How can I merge them into a single expression, so the output from the first is used as the input for the second? I am new to these and so far its just been exceptions.

Thanks

2
  • can you add a concrete example that shows what you mean? is this as in x => x.Name and s => s.Length to get x => x.Name.Length ? Commented Mar 26, 2013 at 11:41
  • Yeah sorry that's what I meant, for future reference when people come to see this. Commented Mar 26, 2013 at 12:09

1 Answer 1

1

This depends a lot on which providers need to use it.

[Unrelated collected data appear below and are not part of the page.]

-- pv_equiv track=rewrite | github.com/pavlotkk/pyalgorithms | pyalgorithms/interview/bin_str_template.py | solve
-- ===== SOURCE A (Python) =====
-- from typing import Generator
--
-- def solve(template: str) -> Generator:
--     count = 0
--     for x in template:
--         if x == "?":
--             count += 1
--
--     for i in range(count ** 2):
--         ss = template
--         bin_format = "{:0>" + str(count) + "b}"
--         for x in bin_format.format(i):
--             ss = ss.replace("?", x, 1)
--         yield ss
-- ===== SOURCE B (Python) =====
-- from typing import Generator
--
-- def solve(template: str) -> Generator:
--     parts = template.split("?")
--     count = len(parts) - 1
--     fmt = "{:0>" + str(count) + "b}"
--     for i in range(count ** 2):
--         bits = fmt.format(i)
--         yield "".join(p + b for p, b in zip(parts[:-1], bits)) + parts[-1]
-- ===== Notes on version B (the rewrite author's own statement) =====
-- stated objective: simpler
-- what changed: B splits the template on the question-mark placeholder once and, per number, interleaves the fixed pieces with the formatted binary digits via zip/join, instead of A's repeated one-occurrence str.replace scans of the whole string per digit.
import Mathlib
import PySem

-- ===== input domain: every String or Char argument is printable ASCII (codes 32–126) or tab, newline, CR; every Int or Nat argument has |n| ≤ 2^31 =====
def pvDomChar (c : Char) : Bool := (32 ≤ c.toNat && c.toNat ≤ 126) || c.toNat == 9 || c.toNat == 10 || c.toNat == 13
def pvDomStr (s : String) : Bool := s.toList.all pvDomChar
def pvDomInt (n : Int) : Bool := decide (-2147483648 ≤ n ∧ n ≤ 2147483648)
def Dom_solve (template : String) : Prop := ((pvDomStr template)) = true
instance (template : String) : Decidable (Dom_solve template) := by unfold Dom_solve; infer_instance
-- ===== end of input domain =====

-- B replaces A's per-character str.replace("?", x, 1) rescans by splitting the template on "?"
-- once and interleaving the pieces with the binary digits (objective: simpler).
-- Both programs are generators; the port returns the list of yielded strings.

-- shared helper: '{:0>Nb}'.format(i) for i ≥ 0, ported by hand (exact for nonnegative i):
-- binary digits of n, most significant first ('' for 0)
def binDigits : Nat → List Char
  | 0 => []
  | (n+1) => binDigits ((n+1) / 2) ++ [if (n+1) % 2 = 1 then '1' else '0']

-- bin(n) without the '0b' prefix, then padded on the left with '0' to width c
def fmtBin (c : Nat) (n : Nat) : List Char :=
  let ds := if n = 0 then ['0'] else binDigits n
  List.replicate (c - ds.length) '0' ++ ds

-- ===== PORT A =====
-- ss.replace("?", x, 1) on a string: replace the first '?' (if any) by x — ported by hand, exact
def replaceQ1 : List Char → Char → List Char
  | [], _ => []
  | c :: cs, x => if c = '?' then x :: cs else c :: replaceQ1 cs x

def solve (template : String) : List String :=
  -- count = number of '?' in template (the first for-loop)
  let count : Int := template.toList.foldl (fun acc x => if x = '?' then acc + 1 else acc) 0
  -- for i in range(count ** 2): fold the format string through ss.replace("?", x, 1)
  (PySem.List.pyRange 0 (count ^ 2) 1).map (fun i =>
    String.ofList ((fmtBin count.toNat i.toNat).foldl (fun ss x => replaceQ1 ss x) template.toList))

-- ===== PORT B =====
-- template.split("?"), ported by hand (exact for the one-character separator "?")
def splitQ : List Char → List (List Char)
  | [] => [[]]
  | c :: cs =>
    if c = '?' then [] :: splitQ cs
    else
      match splitQ cs with
      | [] => [[c]]            -- unreachable: splitQ never returns []
      | p :: ps => (c :: p) :: ps

def solve_alt (template : String) : List String :=
  let parts := splitQ template.toList
  let count : Int := (parts.length : Int) - 1
  (PySem.List.pyRange 0 (count ^ 2) 1).map (fun i =>
    let bits := fmtBin count.toNat i.toNat
    -- "".join(p + b for p, b in zip(parts[:-1], bits)) + parts[-1]
    String.ofList (((parts.dropLast.zip bits).flatMap (fun pb => pb.1 ++ [pb.2])) ++ parts.getLastD []))

-- ===== PRECONDITION & SPEC =====
def Spec_solve (template : String) (out : List String) : Prop := out = solve_alt template
instance (template : String) (out : List String) : Decidable (Spec_solve template out) := by unfold Spec_solve; infer_instance

-- ===== CLAIM (what is proved, stated in full; the proofs are below) =====
def Claim_equal_solve : Prop := ∀ (template : String), Dom_solve template → Spec_solve template (solve template)

-- ===== LEMMAS AND PROOFS =====

-- number of '?' in a list of characters
def countQ (l : List Char) : Nat := l.countP (· = '?')

-- reference semantics shared by both ports: fill the '?' slots of s, left to right, with bits
def fill : List Char → List Char → List Char
  | s, [] => s
  | [], _ :: _ => []
  | c :: cs, b :: bs => if c = '?' then b :: fill cs bs else c :: fill cs (b :: bs)

-- B's per-item body, as a function of the split parts
def interleave (parts : List (List Char)) (bits : List Char) : List Char :=
  ((parts.dropLast.zip bits).flatMap (fun pb => pb.1 ++ [pb.2])) ++ parts.getLastD []

theorem countQ_nil : countQ [] = 0 := rfl
theorem countQ_cons (c : Char) (cs : List Char) :
    countQ (c :: cs) = (if c = '?' then 1 else 0) + countQ cs := by
  simp only [countQ, List.countP_cons]
  by_cases hc : c = '?' <;> simp [hc]
  omega

theorem foldl_count_eq (l : List Char) (n : Int) :
    l.foldl (fun acc x => if x = '?' then acc + 1 else acc) n = n + (countQ l : Int) := by
  induction l generalizing n with
  | nil => simp [countQ_nil]
  | cons c cs ih =>
    simp only [List.foldl_cons, countQ_cons, ih]
    split <;> push_cast <;> omega

theorem splitQ_ne_nil (l : List Char) : splitQ l ≠ [] := by
  cases l with
  | nil => simp [splitQ]
  | cons c cs =>
    simp only [splitQ]
    split
    · simp
    · cases h : splitQ cs <;> simp

theorem splitQ_length (l : List Char) : (splitQ l).length = countQ l + 1 := by
  induction l with
  | nil => simp [splitQ, countQ_nil]
  | cons c cs ih =>
    simp only [splitQ, countQ_cons]
    split
    · simp [ih]; omega
    · cases h : splitQ cs with
      | nil => exact absurd h (splitQ_ne_nil cs)
      | cons p ps => simp [h] at ih ⊢; omega

-- fill is the identity past the bits: a non-'?' head passes through for any bits
theorem fill_cons_ne (c : Char) (cs bits : List Char) (hc : c ≠ '?') :
    fill (c :: cs) bits = c :: fill cs bits := by
  cases bits with
  | nil => simp [fill]
  | cons b bs => simp [fill, hc]

-- A's single replace pushed into fill
theorem fill_replaceQ1 (s : List Char) (b : Char) (bs : List Char) (hb : b ≠ '?') :
    fill (replaceQ1 s b) bs = fill s (b :: bs) := by
  induction s generalizing bs with
  | nil => cases bs <;> simp [replaceQ1, fill]
  | cons c cs ih =>
    by_cases hc : c = '?'
    · subst hc
      cases bs with
      | nil => simp [replaceQ1, fill]
      | cons b' bs' => simp [replaceQ1, fill, hb]
    · simp only [replaceQ1, if_neg hc]
      rw [fill_cons_ne c _ _ hc, fill_cons_ne c _ _ hc, ih]

-- A's loop over the bits equals fill
theorem foldl_replaceQ1_eq_fill (bits : List Char) (s : List Char)
    (hb : ∀ b ∈ bits, b ≠ '?') :
    bits.foldl (fun ss x => replaceQ1 ss x) s = fill s bits := by
  induction bits generalizing s with
  | nil => simp [fill]
  | cons b bs ih =>
    simp only [List.foldl_cons]
    rw [ih (replaceQ1 s b) (fun x hx => hb x (List.mem_cons_of_mem _ hx)),
        fill_replaceQ1 s b bs (hb b (List.mem_cons_self ..))]

theorem interleave_cons_ne (c : Char) (cs bits : List Char) (hc : c ≠ '?')
    (hlen : countQ cs ≤ bits.length) :
    interleave (splitQ (c :: cs)) bits = c :: interleave (splitQ cs) bits := by
  simp only [splitQ, if_neg hc]
  cases h : splitQ cs with
  | nil => exact absurd h (splitQ_ne_nil cs)
  | cons p ps =>
    cases ps with
    | nil => simp [interleave, List.getLastD]
    | cons q qs =>
      cases bits with
      | nil =>
        -- impossible: splitQ cs has ≥ 2 pieces, so cs contains a '?', but bits is empty
        have := splitQ_length cs
        rw [h] at this
        simp at this hlen
        omega
      | cons b bs => simp [interleave, List.getLastD, List.dropLast]

theorem interleave_cons_q (cs : List Char) (b : Char) (bs : List Char) :
    interleave (splitQ ('?' :: cs)) (b :: bs) = b :: interleave (splitQ cs) bs := by
  have h := splitQ_ne_nil cs
  simp only [splitQ, reduceIte]
  cases hsp : splitQ cs with
  | nil => exact absurd hsp h
  | cons p ps => simp [interleave]

-- B's per-item body equals fill whenever there are enough bits (the format always pads to count)
theorem interleave_eq_fill (s bits : List Char) (h : countQ s ≤ bits.length) :
    interleave (splitQ s) bits = fill s bits := by
  induction s generalizing bits with
  | nil => cases bits <;> simp [splitQ, interleave, fill]
  | cons c cs ih =>
    by_cases hc : c = '?'
    · subst hc
      cases bits with
      | nil => simp [countQ_cons] at h
      | cons b bs =>
        rw [interleave_cons_q, fill]
        simp only [reduceIte]
        rw [ih bs (by simp [countQ_cons] at h; omega)]
    · have hlen : countQ cs ≤ bits.length := by simp [countQ_cons, hc] at h; omega
      rw [interleave_cons_ne c cs bits hc hlen, fill_cons_ne c cs bits hc,
          ih bits (by simp [countQ_cons, hc] at h ⊢; omega)]

-- the format string contains only '0' and '1'
theorem binDigits_no_q (n : Nat) : ∀ b ∈ binDigits n, b ≠ '?' := by
  induction n using Nat.strong_induction_on with
  | _ n ih =>
    cases n with
    | zero => simp [binDigits]
    | succ m =>
      intro b hb
      simp only [binDigits, List.mem_append, List.mem_singleton] at hb
      rcases hb with hb | hb
      · exact ih ((m + 1) / 2) (Nat.div_lt_self (Nat.succ_pos m) one_lt_two) b hb
      · subst hb; split <;> decide

theorem fmtBin_no_q (c n : Nat) : ∀ b ∈ fmtBin c n, b ≠ '?' := by
  intro b hb
  simp only [fmtBin, List.mem_append, List.mem_replicate] at hb
  rcases hb with ⟨-, hb⟩ | hb
  · subst hb; decide
  · split at hb
    · simp at hb; subst hb; decide
    · exact binDigits_no_q n b hb

theorem fmtBin_length (c n : Nat) : c ≤ (fmtBin c n).length := by
  simp only [fmtBin, List.length_append, List.length_replicate]
  omega

-- ===== VERDICT (by name: the statement is the Claim_ definition above) =====
theorem solve_spec : Claim_equal_solve := by
  intro template _
  unfold Spec_solve solve solve_alt
  have hc : ((splitQ template.toList).length : Int) - 1 = (countQ template.toList : Int) := by
    rw [splitQ_length]; push_cast; ring
  simp only [foldl_count_eq, zero_add, hc]
  apply List.map_congr_left
  intro i _
  have hcn : ((countQ template.toList : Int)).toNat = countQ template.toList := Int.toNat_natCast _
  rw [hcn]
  congr 1
  rw [foldl_replaceQ1_eq_fill _ _ (fmtBin_no_q _ _)]
  exact (interleave_eq_fill _ _ (fmtBin_length _ _)).symm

Some will be fine with:

public static Expression<Func<TSource, TReturn>>
     Merge<TSource, TSource2, TReturn>(
  Expression<Func<TSource, TSource2>> foo1,
  Expression<Func<TSource2, TReturn>> foo2)
{
    return Expression.Lambda<Func<TSource, TReturn>>(
      Expression.Invoke(foo2, foo1.Body),
      foo1.Parameters);
}

However, others (EF) will not. You can also re-write the expression-tree with a visitor to inline the expression:

public static Expression<Func<TSource, TReturn>>
      Merge<TSource, TSource2, TReturn>(
  Expression<Func<TSource, TSource2>> foo1,
  Expression<Func<TSource2, TReturn>> foo2)
{
    var swapped = new SwapVisitor(
        foo2.Parameters.Single(), foo1.Body).Visit(foo2.Body);
    return Expression.Lambda<Func<TSource, TReturn>>(
        swapped, foo1.Parameters);
}

class SwapVisitor : ExpressionVisitor
{
    private readonly Expression from, to;
    public SwapVisitor(Expression from, Expression to)
    {
        this.from = from;
        this.to = to;
    }
    public override Expression Visit(Expression node)
    {
        return node == from ? to : base.Visit(node);
    }
}

this will work with all providers.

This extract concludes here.